Attempt 4: Map/Reducer Readlines

f = open('hypertext.html','r')
def ahref_reducer(a,b):
    try:
        c = a[1] + str(b)
        x = c.find("<a href=")
        y = c[x:-1].find(">")
        if x != -1 and y != -1:
            a[0].append(c[x+9:x+y-1])
            return (a[0],"")
        else:
            return (a[0],c)
    except:
        return ([],str(a)+str(b))

def get_ahrefs(line):
    return reduce(ahref_reducer,line)[0]

lines = f.readlines()
hrefs = map(get_ahrefs,lines)
f.close()

Summary

Slower but doesn’t destroy memory. However, it doesn’t really meet the goal either as it returns a nasty list with empty parts.

Attempt 5: Reduce Recurse Readlines

f = open('hypertext.html','r')

def find_ahref(z,htxt):
    a = htxt.find("<a href=")
    if a != -1:
        a = a+9
        b = a+htxt[a:-1].find(">")-1
        href = htxt[a:b]
        z.append(href)
        return find_ahref(z,htxt[b:-1])
    else:
        return z

def preduce(fn,ls,a):
    ls.insert(0,a)
    return reduce(fn,ls)

lines = f.readlines()
hrefs = preduce(find_ahref,lines,[])

f.close()

Summary

Fast, although it relies on their being many multiple lines.

Attempt 6: Something Completly Different

Instead of looking for the “a href” first we will look for the end “>” and search for the “a href” to that point.

hrefs = []

f = open("hypertext.html","r")
f_str = f.read()
f.close()

while True:
    b = f_str.find(">")
    if b == -1:
        break
    a = f_str[0:b].find("<a href=")
    if a != -1:
        hrefs.append(f_str[a+9:b-1])
    f_str = f_str[b+1:-1]

Summary

While good in theory, it does not handle large strings well; and by well I mean not at all. However it did get the correct hrefs from a smaller list.

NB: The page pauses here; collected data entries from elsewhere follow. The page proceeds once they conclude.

-- pv_equiv track=rewrite | github.com/Jaeyeop-Jung/CodingTest | 프로그래머스/Lv3/1회차/Lv3. N으로 표현.py | solution
-- ===== SOURCE A (Python) =====
-- def solution(N, number):
--     if number == 1:
--         return 1
--
--     dp = []
--     for n in range(1, 9):
--         temp = set()
--         temp.add(int(str(N) * n))
--         for i in range(n - 1):
--             for op1 in dp[i]:
--                 for op2 in dp[-i - 1]:
--                     temp.add(op1 + op2)
--                     temp.add(op1 - op2)
--                     temp.add(op1 * op2)
--                     if op2 != 0:
--                         temp.add(op1 // op2)
--         if number in temp:
--             return n
--         dp.append(temp)
--     return -1
-- ===== SOURCE B (Python) =====
-- def solution(N, number):
--     if number == 1:
--         return 1
--     cache = {}
--     def reach(n):
--         if n in cache:
--             return cache[n]
--         vals = {int(str(N) * n)}
--         for i in range(1, n):
--             for a in reach(i):
--                 for b in reach(n - i):
--                     vals.add(a + b)
--                     vals.add(a - b)
--                     vals.add(a * b)
--                     if b != 0:
--                         vals.add(a // b)
--         cache[n] = vals
--         return vals
--     for n in range(1, 9):
--         if number in reach(n):
--             return n
--     return -1
-- ===== Notes on version B (the rewrite author's own statement) =====
-- stated objective: alternative
-- what changed: Replaces the bottom-up dp-list-of-sets loop with a memoized top-down recursion reach(n) over splits i + (n-i), checked level by level.
-- outside the precondition, e.g. on solution(-3, 5): A raises ValueError, B raises ValueError
import Mathlib
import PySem

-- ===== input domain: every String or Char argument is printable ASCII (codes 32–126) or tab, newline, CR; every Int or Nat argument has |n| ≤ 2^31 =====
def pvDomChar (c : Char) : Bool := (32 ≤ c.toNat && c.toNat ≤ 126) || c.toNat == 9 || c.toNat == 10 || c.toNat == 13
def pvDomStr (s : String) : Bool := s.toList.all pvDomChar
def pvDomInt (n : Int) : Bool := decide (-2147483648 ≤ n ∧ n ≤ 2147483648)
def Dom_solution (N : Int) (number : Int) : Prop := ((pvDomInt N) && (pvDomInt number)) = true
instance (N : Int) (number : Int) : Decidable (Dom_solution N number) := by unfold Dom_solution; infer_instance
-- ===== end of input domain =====

-- B replaces the bottom-up dp-list DP with a memoized top-down recursion reach(n); objective: alternative decomposition, same results.
-- Python's hash sets are ported (in BOTH ports) as Std.TreeSet Int: only membership and set-building consume them,
-- so the returned value is independent of the set's iteration order; B's memo cache is a Python speed device, its
-- Lean port is the recursion itself.

-- ===== PORT A =====
-- int(str(N) * n); getD 0 is a totalising guard: under Pre_solution the parse never fails before a return
def pvConcatA (N : Int) (n : Int) : Int :=
  (PySem.Int.ofChars? (PySem.List.pyRepeat (PySem.Int.toChars N) n)).getD 0

-- the two inner loops 'for op1 in s: for op2 in t: …' of A
def pvInnerA (temp : Std.TreeSet Int) (s t : Std.TreeSet Int) : Std.TreeSet Int :=
  s.foldl (fun temp op1 =>
    t.foldl (fun temp op2 =>
      let temp := temp.insert (op1 + op2)
      let temp := temp.insert (op1 - op2)
      let temp := temp.insert (op1 * op2)
      if op2 != 0 then temp.insert (PySem.Int.floordiv op1 op2) else temp) temp) temp

-- the body building temp for one n; dp indexing via pyGet? (getD ∅ is a totalising guard: indices are in range)
def pvTempA (N : Int) (dp : List (Std.TreeSet Int)) (n : Int) : Std.TreeSet Int :=
  let temp : Std.TreeSet Int := Std.TreeSet.empty.insert (pvConcatA N n)
  (PySem.List.pyRange 0 (n - 1) 1).foldl (fun temp i =>
    pvInnerA temp ((PySem.List.pyGet? dp i).getD Std.TreeSet.empty)
                  ((PySem.List.pyGet? dp (-i - 1)).getD Std.TreeSet.empty)) temp

-- 'for n in range(1, 9): … if number in temp: return n; dp.append(temp)'
def pvLoopA (N : Int) (number : Int) (dp : List (Std.TreeSet Int)) : List Int → Int
  | [] => -1
  | n :: rest =>
      let temp := pvTempA N dp n
      if temp.contains number then n else pvLoopA N number (dp ++ [temp]) rest

def solution (N : Int) (number : Int) : Int :=
  if number == 1 then 1 else pvLoopA N number [] (PySem.List.pyRange 1 9 1)

-- ===== PORT B =====
def pvConcatB (N : Int) (n : Int) : Int :=
  (PySem.Int.ofChars? (PySem.List.pyRepeat (PySem.Int.toChars N) n)).getD 0

-- the two inner loops 'for a in reach(i): for b in reach(n-i): …' of B
def pvOpsB (vals : Std.TreeSet Int) (s t : Std.TreeSet Int) : Std.TreeSet Int :=
  s.foldl (fun vals a =>
    t.foldl (fun vals b =>
      let vals := vals.insert (a + b)
      let vals := vals.insert (a - b)
      let vals := vals.insert (a * b)
      if b != 0 then vals.insert (PySem.Int.floordiv a b) else vals) vals) vals

-- reach(n): values expressible with n copies of N (memo cache is a Python speed device; the recursion is the algorithm)
def pvReach (N : Int) (n : Nat) : Std.TreeSet Int :=
  let vals : Std.TreeSet Int := Std.TreeSet.empty.insert (pvConcatB N (n : Int))
  (List.range' 1 (n - 1)).foldl (fun vals i =>
    if _h : 1 ≤ i ∧ i < n then pvOpsB vals (pvReach N i) (pvReach N (n - i)) else vals) vals
termination_by n
decreasing_by
  · exact _h.2
  · omega

def pvLoopB (N : Int) (number : Int) : List Nat → Int
  | [] => -1
  | n :: rest => if (pvReach N n).contains number then (n : Int) else pvLoopB N number rest

def solution_alt (N : Int) (number : Int) : Int :=
  if number == 1 then 1 else pvLoopB N number (List.range' 1 8)

-- ===== PRECONDITION & SPEC =====
-- Pre_ excludes only inputs where A raises ValueError: for N < 0, str(N)*n is no int literal once n ≥ 2,
-- so A returns only when it answers at n = 1 first (number == 1 or number == N).
def Pre_solution (N : Int) (number : Int) : Prop := 0 ≤ N ∨ number = 1 ∨ number = N
instance (N : Int) (number : Int) : Decidable (Pre_solution N number) := by unfold Pre_solution; infer_instance
def pvWitness_solution : Int × Int := (5, 12)

def Spec_solution (N : Int) (number : Int) (out : Int) : Prop := out = solution_alt N number
instance (N : Int) (number : Int) (out : Int) : Decidable (Spec_solution N number out) := by unfold Spec_solution; infer_instance

-- ===== CLAIM (what is proved, stated in full; the proofs are below) =====
def Claim_equal_solution : Prop := ∀ (N : Int) (number : Int), Dom_solution N number → Pre_solution N number → Spec_solution N number (solution N number)

-- ===== LEMMAS AND PROOFS =====

theorem temp_eq_reach (N : Int) (n : Nat) (hn : 1 ≤ n) :
    pvTempA N ((List.range' 1 (n - 1)).map (pvReach N)) (n : Int) = pvReach N n := by
  conv_rhs => rw [pvReach]
  unfold pvTempA
  have h1 : ((n : Int) - 1) = ((n - 1 : Nat) : Int) := by omega
  rw [h1, PySem.List.pyRange_one]
  simp only [sub_zero, Int.toNat_natCast, zero_add, List.foldl_map]
  conv_rhs => rw [List.range'_eq_map_range, List.foldl_map]
  simp only [pvConcatA, pvConcatB]
  apply PySem.List.foldl_congr_mem
  intro acc k hk
  have hk' : k < n - 1 := List.mem_range.mp hk
  have hd : (1:Nat) ≤ 1 + k ∧ 1 + k < n := ⟨by omega, by omega⟩
  rw [dif_pos hd]
  have hlen : ((List.range' 1 (n-1)).map (pvReach N)).length = n - 1 := by
    simp
  have e1 : (PySem.List.pyGet? ((List.range' 1 (n-1)).map (pvReach N)) (k:Int)).getD Std.TreeSet.empty
      = pvReach N (1 + k) := by
    rw [PySem.List.pyGet?_natCast]
    rw [List.getElem?_map, List.getElem?_range' hk']
    simp
  have e2 : (PySem.List.pyGet? ((List.range' 1 (n-1)).map (pvReach N)) (-(k:Int) - 1)).getD Std.TreeSet.empty
      = pvReach N (n - (1 + k)) := by
    have hneg : (-(k:Int) - 1) = -((k + 1 : Nat) : Int) := by push_cast; ring
    rw [hneg, PySem.List.pyGet?_neg_natCast _ (k+1) (by omega) (by rw [hlen]; omega)]
    rw [hlen]
    rw [List.getElem?_map, List.getElem?_range' (by omega)]
    simp only [Option.map_some, Option.getD_some]
    congr 1
    omega
  rw [e1, e2]
  rfl

theorem loop_eq (N number : Int) : ∀ (m k : Nat), m + k = 9 → 1 ≤ k →
    pvLoopA N number ((List.range' 1 (k - 1)).map (pvReach N)) (PySem.List.pyRange (k:Int) 9)
      = pvLoopB N number (List.range' k m) := by
  intro m
  induction m with
  | zero =>
      intro k hk _
      rw [PySem.List.pyRange_one_eq_nil (by omega)]
      rfl
  | succ m ih =>
      intro k hk hk1
      rw [PySem.List.pyRange_one_cons (by omega), List.range'_succ]
      simp only [pvLoopA, pvLoopB]
      rw [temp_eq_reach N k hk1]
      by_cases hmem : (pvReach N k).contains number
      · simp [hmem]
      · simp only [hmem]
        have hdp : (List.range' 1 (k - 1)).map (pvReach N) ++ [pvReach N k]
            = (List.range' 1 ((k + 1) - 1)).map (pvReach N) := by
          have hk' : (k + 1) - 1 = (k - 1) + 1 := by omega
          rw [hk', List.range'_concat, List.map_append, List.map_singleton]
          have hone : 1 + 1 * (k - 1) = k := by omega
          rw [hone]
        rw [hdp]
        have hcast : ((k:Int) + 1) = (((k + 1 : Nat)) : Int) := by push_cast; ring
        rw [hcast]
        exact ih (k + 1) (by omega) (by omega)

-- ===== VERDICT (by name: the statement is the Claim_ definition above) =====
theorem solution_spec : Claim_equal_solution := by
  intro N number _ _
  unfold Spec_solution solution solution_alt
  by_cases h : number = 1
  · simp [h]
  · simp only [beq_iff_eq, h, if_false]
    have := loop_eq N number 8 1 (by omega) (by omega)
    simpa using this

Attempt 7: Split & (P)Reduce

Rather than breaking the large string up by line, we will break it up by a character “>”.

def is_ahref(a,b):
    y = b.find("<a href=")
    if y != -1: a.append(b[y+9:-1])
    return a

def preduce(fn,ls,a):
    ls.insert(0,a)
    return reduce(fn,ls)

hrefs = preduce(is_ahref,open("hypertext.html","r").read().split(">"),[])

Summary

This is the fastest of them all, slightly faster than Reduce Recurse Readlines, and can even handle large single string lines quickly.

Conclusion

  • Self-recursion is not good when passing around the same string to itself.
  • Concatenating a long list of charaters from a string and checking for “a href” does not destroy memory but is very slow.
  • Breaking a large string into smaller ones is faster and deosn’t destroy memory.
  • Reading by line is only one way to make a large string (or file) into smaller strings.